What’s the result of this confusion?

The eye doctor will say, “there’s nothing wrong with the child’s eyes” and dismiss the child. The parents know something’s wrong with the way the child sees but can’t get a diagnosis of the problem. Without a diagnosis, the child begins school with no understanding of the impact of CVI on learning. Many do not believe the child has a visual impairment because the educational community also has limited knowledge of CVI. They mislabel children as “cognitively impaired,” “autistic” or as having “ADHD” when in fact the child lacks visual access. Their visual behaviors are not well understood. CVI is not well understood.

How can that disconnect be addressed?

The dynamic has shifted towards increased collaboration between the medical and educational communities. I might see a child who has the unique visual behaviors of CVI and I need to communicate that functional visual assessment to the eye doctor. We have to partner around CVI and share information between our disciplines for diagnosis and for understanding our patients and students. Otherwise, we’ll keep slipping into that old idea of vision as strictly an ocular issue and not thinking about it as possibly brain-based.

What are you, and Perkins, doing to bridge that gap?

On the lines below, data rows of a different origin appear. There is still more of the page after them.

-- pv_equiv track=rewrite | github.com/Shahid-724/learning_dsa | 16_Min_digit_sum.py | minElement
-- ===== SOURCE A (Python) =====
-- def minElement(nums: list[int]) -> int:
--
--     # Defining a function to calc digit sum
--     def digit_sum(n):
--         res = 0
--         while n:
--             res += n % 10
--             n //= 10
--         return res
--
--     # Declaring variables
--     res = float('inf')
--
--     # Iterating over nums
--     for i in nums:
--         res = min(res, digit_sum(i))
--
--     # Returning the result
--     return res
-- ===== SOURCE B (Python) =====
-- def minElement(nums: list[int]) -> int:
--     # digit sum via the decimal string representation instead of mod/floordiv arithmetic
--     return min(sum(int(c) for c in str(n)) for n in nums)
-- ===== Notes on version B (the rewrite author's own statement) =====
-- stated objective: idiomatic
-- what changed: The arithmetic mod/floordiv digit-sum loop with a float('inf') accumulator is replaced by a one-line min over string-based digit sums (sum(int(c) for c in str(n))), extracting digits from the decimal representation instead of repeated division.
-- outside the precondition, e.g. on minElement([]): A returns inf, B raises ValueError
import Mathlib
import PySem

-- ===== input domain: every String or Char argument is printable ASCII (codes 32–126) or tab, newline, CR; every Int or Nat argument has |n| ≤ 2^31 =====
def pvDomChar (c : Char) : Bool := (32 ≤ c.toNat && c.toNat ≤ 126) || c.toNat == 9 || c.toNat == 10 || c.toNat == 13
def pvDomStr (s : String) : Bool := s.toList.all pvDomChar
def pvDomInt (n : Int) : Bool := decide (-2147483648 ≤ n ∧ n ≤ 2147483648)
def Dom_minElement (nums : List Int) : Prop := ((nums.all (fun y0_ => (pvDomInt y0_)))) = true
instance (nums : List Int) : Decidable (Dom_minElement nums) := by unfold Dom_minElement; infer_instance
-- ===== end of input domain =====

-- ===== PORT A =====
-- B replaces A's arithmetic digit-sum loop by string-based digit extraction (idiomatic one-liner).
-- Pre_ excludes [] (A returns float('inf'), not an int) and negatives (A's while-loop never terminates).

-- A's inner 'while n: res += n % 10; n //= 10'.  The 'n ≤ 0' guard makes the port total;
-- on n ≥ 0 (all inputs Pre_ admits) it is exactly Python's loop exit 'while n:'.
def digitSumA (n : Int) : Int :=
  if _h : n ≤ 0 then 0
  else PySem.Int.mod n 10 + digitSumA (PySem.Int.floordiv n 10)
termination_by n.toNat
decreasing_by
  have h10 : (0:Int) < 10 := by omega
  rw [PySem.Int.floordiv_eq_ediv_of_pos h10]
  omega

def minElement (nums : List Int) : Int :=
  -- res = float('inf') is modelled as 'none'; min(inf, x) = x, min(some v, x) = Lean's min
  let res : Option Int := nums.foldl
    (fun r i => some (match r with | none => digitSumA i | some v => min v (digitSumA i))) none
  -- on Pre_ (nums ≠ []) res is always 'some'; getD 0 is reached only outside Pre_
  res.getD 0

-- ===== PORT B =====
-- sum(int(c) for c in str(n)); int(c) on a single decimal digit char is its code - 48
-- (exact on Pre_, where str(n) consists of digits only)
def digitSumStr (n : Int) : Int :=
  ((PySem.Int.toChars n).map (fun c => (c.toNat : Int) - 48)).sum

def minElement_alt (nums : List Int) : Int :=
  -- Python's min raises ValueError on an empty argument; Pre_ excludes [], getD 0 unreached there
  (PySem.List.min? (nums.map digitSumStr) (fun x => x)).getD 0

-- ===== PRECONDITION & SPEC =====
-- Pre_ excludes nums = [] (A returns float('inf'), not a value of the declared int type; B raises
-- ValueError) and lists containing a negative number (A's inner while-loop never terminates there).
def Pre_minElement (nums : List Int) : Prop := nums ≠ [] ∧ ∀ n ∈ nums, 0 ≤ n
instance (nums : List Int) : Decidable (Pre_minElement nums) := by unfold Pre_minElement; infer_instance
def pvWitness_minElement : List Int := [123, 5, 91]

def Spec_minElement (nums : List Int) (out : Int) : Prop := out = minElement_alt nums
instance (nums : List Int) (out : Int) : Decidable (Spec_minElement nums out) := by unfold Spec_minElement; infer_instance

-- ===== CLAIM (what is proved, stated in full; the proofs are below) =====
def Claim_equal_minElement : Prop := ∀ (nums : List Int), Dom_minElement nums → Pre_minElement nums → Spec_minElement nums (minElement nums)

-- ===== LEMMAS AND PROOFS =====

-- reference digit sum on Nat, used only by the proofs
def dsumN (n : Nat) : Nat :=
  if n = 0 then 0 else n % 10 + dsumN (n / 10)
decreasing_by exact Nat.div_lt_self (by omega) (by omega)

lemma dsumN_cast (n : Nat) (h : n ≠ 0) :
    (dsumN n : Int) = (n : Int) % 10 + (dsumN (n / 10) : Int) := by
  rw [dsumN, if_neg h]; push_cast; omega

lemma digitSumA_eq (n : Int) (h : 0 ≤ n) : digitSumA n = (dsumN n.toNat : Int) := by
  by_cases h0 : n = 0
  · subst h0; rw [digitSumA, dsumN]; simp
    -- (both sides reduce to 0)
  · have hpos : 0 < n := lt_of_le_of_ne h (Ne.symm h0)
    rw [digitSumA]
    have h10 : (0:Int) < 10 := by omega
    rw [dif_neg (by omega)]
    rw [PySem.Int.mod_eq_emod_of_pos h10, PySem.Int.floordiv_eq_ediv_of_pos h10]
    rw [digitSumA_eq (n / 10) (by positivity)]
    have h2 : (n / 10).toNat = n.toNat / 10 := by omega
    rw [h2, dsumN_cast n.toNat (by omega)]
    omega
termination_by n.toNat
decreasing_by
  have : (0:Int) < n := lt_of_le_of_ne h (Ne.symm h0)
  omega

lemma val_digitChar (d : Nat) (hd : d < 10) :
    ((Nat.digitChar d).toNat : Int) - 48 = (d : Int) := by
  interval_cases d <;> decide

lemma sum_toDigitsCore (f : Nat) : ∀ (n : Nat) (l : List Char), n < f →
    ((Nat.toDigitsCore 10 f n l).map (fun c => (c.toNat : Int) - 48)).sum
      = (dsumN n : Int) + (l.map (fun c => (c.toNat : Int) - 48)).sum := by
  induction f with
  | zero => intro n l h; omega
  | succ f ih =>
    intro n l h
    rw [Nat.toDigitsCore]
    by_cases hb : n / 10 = 0
    · have hn : n < 10 := by omega
      rw [if_pos hb]
      simp only [List.map_cons, List.sum_cons]
      rw [val_digitChar _ (Nat.mod_lt _ (by omega))]
      have hz : dsumN 0 = 0 := by rw [dsumN]; simp
      by_cases h0 : n = 0
      · subst h0; rw [hz]
      · rw [dsumN_cast n h0, hb, hz]; omega
    · rw [if_neg hb]
      have hlt : n / 10 < f := by
        have := Nat.div_lt_self (Nat.pos_of_ne_zero (by omega)) (by omega : 1 < 10)
        omega
      rw [ih (n / 10) _ hlt]
      simp only [List.map_cons, List.sum_cons]
      rw [val_digitChar _ (Nat.mod_lt _ (by omega))]
      rw [dsumN_cast n (by omega)]
      push_cast; omega

lemma digitSumStr_eq (n : Int) (h : 0 ≤ n) : digitSumStr n = (dsumN n.toNat : Int) := by
  unfold digitSumStr PySem.Int.toChars
  rw [if_neg (by omega)]
  have := sum_toDigitsCore (n.toNat + 1) n.toNat [] (by omega)
  unfold Nat.toDigits
  simpa using this

lemma digitSumStr_eq_digitSumA (n : Int) (h : 0 ≤ n) : digitSumStr n = digitSumA n := by
  rw [digitSumA_eq n h, digitSumStr_eq n h]

-- A's option-fold over t starting from 'some v' is the running min
lemma foldA_some (t : List Int) (v : Int) :
    t.foldl (fun r i => some (match r with | none => digitSumA i | some w => min w (digitSumA i)))
      (some v)
      = some ((t.map digitSumA).foldl min v) := by
  induction t generalizing v with
  | nil => rfl
  | cons x t ih => simp [List.foldl_cons, ih]

-- ===== VERDICT (by name: the statement is the Claim_ definition above) =====
theorem minElement_spec : Claim_equal_minElement := by
  intro nums _ hpre
  obtain ⟨hne, hnn⟩ := hpre
  unfold Spec_minElement minElement minElement_alt
  cases nums with
  | nil => exact absurd rfl hne
  | cons x t =>
    simp only [List.map_cons, PySem.List.min?_id_cons, List.foldl_cons, foldA_some]
    have hmap : t.map digitSumA = t.map digitSumStr :=
      List.map_congr_left (fun a ha =>
        (digitSumStr_eq_digitSumA a (hnn a (List.mem_cons_of_mem _ ha))).symm)
    rw [hmap, digitSumStr_eq_digitSumA x (hnn x (List.mem_cons_self))]
-- pv_equiv track=rewrite | github.com/EmmaBin/DSA | c_compare_lexi_order.py | solution
-- ===== SOURCE A (Python) =====
-- def solution(s, t):
--     counter =0
--     s_list = list(s)
--     t_list = list(t)
--     pt1=0
--     new_s_list = s_list
--     new_t_list = t_list
--     for i, c in enumerate(s_list):
--         if c.isdigit():
--             new_s_list=s_list[:i]+s_list[i+1:]
--             if compare_strings(("").join(new_s_list),t):
--                 counter+=1
--     for i,c in enumerate(t_list):
--         if c.isdigit():
--             new_t_list=t_list[:i]+t_list[i+1:]
--             if compare_strings(s,("").join(new_t_list)):
--                 counter+=1
--     return counter
--
-- def compare_strings(s,t):
--     return s<t
-- ===== SOURCE B (Python) =====
-- def solution(s, t):
--     # O(n+m): resolve each removal's comparison in O(1) via the longest common
--     # prefix of s and t and two backward passes carrying a running suffix comparison.
--     if not any(s.find(d) != -1 or t.find(d) != -1 for d in "0123456789"):
--         return 0
--     n, m = len(s), len(t)
--     lcp = 0
--     while lcp < n and lcp < m and s[lcp] == t[lcp]:
--         lcp += 1
--     # value of "s with a char removed at i > lcp" < t  (position lcp decides)
--     rest_s = lcp < n and lcp < m and s[lcp] < t[lcp]
--     # value of "s < (t with a char removed at j > lcp)"
--     rest_t = lcp >= n or (lcp < m and s[lcp] < t[lcp])
--     count = 0
--     cur = False  # cur = (s[i+1:] < t[i:]) after processing index i
--     for i in range(n - 1, -1, -1):
--         if i >= m:
--             cur = False
--         elif i + 1 >= n:
--             cur = True
--         elif s[i + 1] < t[i]:
--             cur = True
--         elif t[i] < s[i + 1]:
--             cur = False
--         # else keep cur (tie propagates)
--         if s[i].isdigit() and (cur if i <= lcp else rest_s):
--             count += 1
--     cur = False  # cur = (s[j:] < t[j+1:]) after processing index j
--     for j in range(m - 1, -1, -1):
--         if j >= n:
--             cur = j + 1 < m
--         elif j + 1 >= m:
--             cur = False
--         elif s[j] < t[j + 1]:
--             cur = True
--         elif t[j + 1] < s[j]:
--             cur = False
--         if t[j].isdigit() and (cur if j <= lcp else rest_t):
--             count += 1
--     return count
-- ===== Notes on version B (the rewrite author's own statement) =====
-- stated objective: faster
-- what changed: Instead of rebuilding the deleted string and lexicographically comparing it for every digit position, B returns 0 immediately when neither string contains a digit (ten C-level str.find scans), and otherwise computes the longest common prefix of s and t once and runs one backward pass per string carrying a running suffix comparison, deciding each removal's comparison in O(1).
import Mathlib
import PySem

Perkins has partnered with Dr. Lotfi Merabet, who is a renowned vision researcher at the Lab of Neuroplasticity, which is through Mass Eye and Ear at Harvard. Having Dr. Merabet talk about CVI in the medical community carries a lot of professional weight. That’s been a very, very good partnership and the beginning of the needed collaboration model.

We have some great partners here in the Boston area hospitals and have a wonderful collaboration with our own New England Eye Clinic at Perkins. Using three data points—ophthalmology report, low vision report of vision, the functional vision assessment of the child with CVI–we get a diagnosis and firmly identify clearly what both supports and interrupts visual attention and visual recognition. We also define strengths—those “survival skills” that the child uses to process the world. The information is shared with parents and the medical team for a fuller understanding of the child’s visual needs. Setting up systems for these partnerships is really going to serve kids better.

Switching gears, what drew you to CVI?

The whole idea of the brain fascinates me. When I was studying to become a TVI, they never talked about the brain. It just blows my mind, we didn’t think about how the eye and brain worked together for “vision.” I also think it is tremendously exciting that we might make a child’s vision work a little bit better. That’s a real possibility once we support visual attention and give that child the best opportunities to build visual understanding.

What’s your hope for the future as it relates to CVI?

My hope is we really change children’s visual recognition as much as possible. Anecdotally, I can tell you every child with CVI that I have served has made some improvements in their vision due to improved access. The recovery can be different for each child. I want professionals in the field to understand the possibility of visual improvement. I want visual considerations implemented throughout the child’s day in conjunction with compensatory skills for this improved visual access. My hope is everybody embraces building an understanding of CVI so every kid has the possibility of improvement in vision.